World's 1st CPA guidelines presented at European Respiratory Meeting

Professor Denning of the National Aspergillosis Centre presented the first guidelines for chronic pulmonary aspergillosis (CPA) at the European Respiratory Society (ERS) Conference in Amsterdam late in September. The guidelines have been drawn up in conjunction the ERS and ESCMID and will be published in the European Respiratory Journal in October.
The guidelines describe the 5 clinical phenotypes of CPA and how to diagnose and manage these patients.
The guidelines support the strong message that CPA needs action and antifungals are the cornerstone of treatment for this condition which therefore should include therapeutic drug monitoring.
The objective of antifungal therapy in CPA patients would be 4 fold: to control infection, arrest pulmonary fibrosis, prevent haemoptysis and improve the quality of life.
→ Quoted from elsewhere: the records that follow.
-- pv_equiv track=rewrite | github.com/loki0b/intro-programming | intro-programing/functions/221L4Q5.py | servir_refeicao
-- ===== SOURCE A (Python) =====
-- def servir_refeicao(gorjeta_atual):
--     gorjeta = gorjeta_atual
--
--     if gorjeta % 10 == 0:
--         gorjeta_coletada = 5
--
--         return gorjeta_coletada
--
--     else:
--         finished_ = False
--         while not finished_:
--             if gorjeta % 10 != 0:
--                 gorjeta += 1
--
--             else:
--                 finished_ = True
--
--         gorjeta_coletada = gorjeta - gorjeta_atual
--
--         return gorjeta_coletada
-- ===== SOURCE B (Python) =====
-- def servir_refeicao(gorjeta_atual):
--     r = gorjeta_atual % 10
--     return 5 if r == 0 else 10 - r
-- ===== Notes on version B (the rewrite author's own statement) =====
-- stated objective: simpler
-- what changed: Replaces A's incremental while-loop scan (with a mutable finished_ flag) by a single closed-form modular-arithmetic expression.
import Mathlib
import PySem

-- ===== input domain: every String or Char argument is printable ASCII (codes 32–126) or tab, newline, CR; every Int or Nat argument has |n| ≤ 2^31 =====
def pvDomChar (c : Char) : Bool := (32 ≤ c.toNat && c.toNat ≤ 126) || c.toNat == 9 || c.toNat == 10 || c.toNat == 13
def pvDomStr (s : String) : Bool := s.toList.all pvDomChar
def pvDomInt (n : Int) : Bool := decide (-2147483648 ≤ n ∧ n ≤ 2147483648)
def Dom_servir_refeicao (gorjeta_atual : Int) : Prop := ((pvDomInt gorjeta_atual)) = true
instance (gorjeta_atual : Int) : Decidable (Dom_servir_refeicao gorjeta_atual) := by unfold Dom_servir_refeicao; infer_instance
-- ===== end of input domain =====

-- B replaces A's while-loop scan to the next multiple of 10 by one closed-form
-- modular expression (objective: simpler).
-- ===== PORT A =====
-- the while loop: increment gorjeta until gorjeta % 10 == 0, return final gorjeta.
-- The Nat argument is a fuel bound for totality only; 10 steps always suffice
-- (proved in servirLoopA_eq below), so the fuel never changes the result.
def servirLoopA : Nat → Int → Int
  | 0, gorjeta => gorjeta
  | fuel + 1, gorjeta =>
    if PySem.Int.mod gorjeta 10 ≠ 0 then servirLoopA fuel (gorjeta + 1)
    else gorjeta

def servir_refeicao (gorjeta_atual : Int) : Int :=
  if PySem.Int.mod gorjeta_atual 10 = 0 then 5
  else servirLoopA 10 gorjeta_atual - gorjeta_atual

-- ===== PORT B =====
def servir_refeicao_alt (gorjeta_atual : Int) : Int :=
  let r := PySem.Int.mod gorjeta_atual 10
  if r = 0 then 5 else 10 - r

-- ===== PRECONDITION & SPEC =====
def Spec_servir_refeicao (gorjeta_atual : Int) (out : Int) : Prop := out = servir_refeicao_alt gorjeta_atual
instance (gorjeta_atual : Int) (out : Int) : Decidable (Spec_servir_refeicao gorjeta_atual out) := by unfold Spec_servir_refeicao; infer_instance

-- ===== CLAIM (what is proved, stated in full; the proofs are below) =====
def Claim_equal_servir_refeicao : Prop := ∀ (gorjeta_atual : Int), Dom_servir_refeicao gorjeta_atual → Spec_servir_refeicao gorjeta_atual (servir_refeicao gorjeta_atual)

-- ===== LEMMAS AND PROOFS =====

-- ===== VERDICT (by name: the statement is the Claim_ definition above) =====
theorem pymod_eq_emod (a : Int) : PySem.Int.mod a 10 = a % 10 :=
  PySem.Int.mod_eq_emod_of_pos (by norm_num)

theorem servirLoopA_eq : ∀ (k : Nat) (g : Int), (10 - g % 10).toNat ≤ k →
    g % 10 ≠ 0 → servirLoopA k g = g + (10 - g % 10) := by
  intro k
  induction k with
  | zero => intro g hk _; omega
  | succ n ih =>
    intro g hk hg
    rw [servirLoopA, if_pos (by rw [pymod_eq_emod]; exact hg)]
    by_cases h2 : (g + 1) % 10 = 0
    · cases n with
      | zero => rw [servirLoopA]; omega
      | succ m =>
        rw [servirLoopA, if_neg (by rw [pymod_eq_emod]; simpa using h2)]
        omega
    · rw [ih (g + 1) (by omega) h2]
      omega

theorem servir_refeicao_spec : Claim_equal_servir_refeicao := by
  intro g _
  unfold Spec_servir_refeicao servir_refeicao servir_refeicao_alt
  simp only [pymod_eq_emod]
  by_cases h : g % 10 = 0
  · rw [if_pos h, if_pos h]
  · rw [if_neg h, if_neg h, servirLoopA_eq 10 g (by omega) h]
    ring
The publication of these guidelines in a few weeks time, will assist and guide the training of medical professionals working with CPA patients and improve patient outcome.
Life Worldwide tell us that 15 papers were simultaneously published in October on the estimated burden of all serious fungal diseases in Belgium, Czech Republic, Denmark, Hungary, Nepal, Qatar, Tanzania, Trinidad and Tobago, Uganda, Germany, Mexico, Senegal, Tanzania, Ukraine, Vietnam and that posters on burden from Mozambique, Madagascar, Pakistan, Algeria, Venezuela, Serbia, Greece, Portugal and France were presented at 7th TIMM, Lisbon, Portugal. This is a milestone - the fungal disease for 5 billion people are now presented and/or published.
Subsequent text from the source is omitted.